The second exhibition of the Irish Tour of Ireland at Venice takes place in Temple Bar Gallery + Studios. Niamh O’Malley’s Gather, which represented Ireland at La Biennale di Venezia is presented in an extended form including new sculptures and moving image. The artworks respond to the architecture of the gallery, its location in a city centre, and its close relationship to artists’ working environment in the studios above that, as Niamh O'Malley describes 'cultivate and facilitate practices that necessitate a fashioning of forms, a thinking through making.'
This exhibition of new artwork is the first made by O’Malley since La Biennale in 2022. Over the past two years, the planning and production of both exhibitions have taken place in O’Malley’s TBG+S studio, and with craftspeople based in Ireland working with wood, stone and steel.

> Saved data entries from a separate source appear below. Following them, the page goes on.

-- pv_equiv track=rewrite | github.com/AdityaManojMenon/Data-Structures-and-Algorithms | Deque/solution.py | maximize_profits
-- ===== SOURCE A (Python) =====
-- from typing import TypeVar, List, Optional
--
-- def maximize_profits(profits: List[int], k: int) -> int:
--     """
--     Calculates the maximum profit that can be achieved by working on certain days, given a constraint of working at least once every 'k' days.
--
--     :param profits: A list of integers representing the profit that can be made on each day.
--     :param k: An integer representing the constraint of needing to work at least once every 'k' days.
--     :return: The maximum profit achievable under the given constraints.
--     """
--     n = len(profits)
--     if n <= 2:
--         return sum(profits)
--
--     # Adjust k for the 1-based index loop below, ensuring we do not exceed the bounds.
--     k = min(k, n - 1)
--
--     # Dynamic programming array to store the maximum profit until day i.
--     dp = [0] * n
--     dp[0] = profits[0]
--     dp[1] = profits[0] + profits[1]
--
--     for i in range(2, n):
--         # Calculate profit for working on the current day, considering the constraint of working at least once every k days.
--         dp[i] = profits[i] + max(dp[i-1], max(dp[max(0, i-k):i-1]))
--
--     # Ensure to add the profit of the last day.
--     return dp[-1]
-- ===== SOURCE B (Python) =====
-- def maximize_profits(profits, k):
--     """Same result as A, but the sliding-window maximum of dp values is kept in a
--     monotonic deque (list + head pointer), so the whole run is O(n) instead of O(n*k)."""
--     n = len(profits)
--     if n <= 2:
--         return sum(profits)
--     k = min(k, n - 1)
--     dp = [0] * n
--     dp[0] = profits[0]
--     dp[1] = profits[0] + profits[1]
--     dq = [0]          # indices whose dp values strictly decrease, window candidates
--     h = 0             # head pointer into dq
--     while len(dq) > h and dp[dq[-1]] <= dp[1]:
--         dq.pop()
--     dq.append(1)
--     for i in range(2, n):
--         while dq[h] < i - k:
--             h += 1
--         dp[i] = profits[i] + dp[dq[h]]
--         while len(dq) > h and dp[dq[-1]] <= dp[i]:
--             dq.pop()
--         dq.append(i)
--     return dp[-1]
-- ===== Notes on version B (the rewrite author's own statement) =====
-- stated objective: faster
-- what changed: B replaces A's per-step rescan max(dp[max(0,i-k):i-1]) with a monotonic deque (index list + head pointer) that maintains the sliding-window maximum of dp, turning O(n*k) into O(n).
import Mathlib
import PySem

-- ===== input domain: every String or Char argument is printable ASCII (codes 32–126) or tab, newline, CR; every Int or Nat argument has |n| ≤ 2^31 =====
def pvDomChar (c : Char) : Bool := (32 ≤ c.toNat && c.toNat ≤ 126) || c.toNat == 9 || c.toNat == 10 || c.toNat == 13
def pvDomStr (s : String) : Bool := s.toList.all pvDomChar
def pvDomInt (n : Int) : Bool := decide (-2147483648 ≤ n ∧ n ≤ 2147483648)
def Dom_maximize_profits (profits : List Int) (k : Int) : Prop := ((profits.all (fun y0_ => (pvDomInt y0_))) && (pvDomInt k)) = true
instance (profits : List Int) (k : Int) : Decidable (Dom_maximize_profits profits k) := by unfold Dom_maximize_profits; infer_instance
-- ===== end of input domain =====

O’Malley’s exhibition emphasises the links between making and exhibiting artwork, while drawing attention to the industrial architecture of the gallery, its central pillars of metal and concrete, and the large street-facing windows. O'Malley has also considered the city's textures and grounding surfaces; as Brian Dillon writes in the accompanying catalogue, her limestone ‘drains’ are 'conspicuously pitted with fossilised shellfish: a deep-time reminder that beneath the pavement lies the beach, the seabed, the geological memory of primordial ooze.'
This event will see Ireland at Venice curators, Director Clíodhna Shaffrey and Programme Curator Michael Hill, give an introduction to the work on view in Temple Bar Gallery + Studios.
La Biennale di Venezia is the longest- established international platform for the visual arts. Niamh O’Malley, one of Ireland’s leading artists, was selected to represent Ireland at this prestigious global event, along with the Temple Bar Gallery + Studios Curatorial Team, Clíodhna Shaffrey and Michael Hill.
Niamh O’Malley’s recent and upcoming solo exhibitions include Vardaxoglou Gallery, London (forthcoming 2023); Golden Thread Gallery, Belfast (forthcoming 2023); John Hansard Gallery, Southampton (2021), mother’s tankstation Dublin (2020), Royal Hibernian Academy, Dublin (2019), Lismore Castle Arts (2019), Grazer Kunstverein (2018), Bluecoat, Liverpool (2015), The Douglas Hyde Gallery, Dublin (2017 and 2015).
The Irish Tour of Ireland at Venice is supported by the Arts Council as part of its commitment to promote the visual arts to Irish audiences.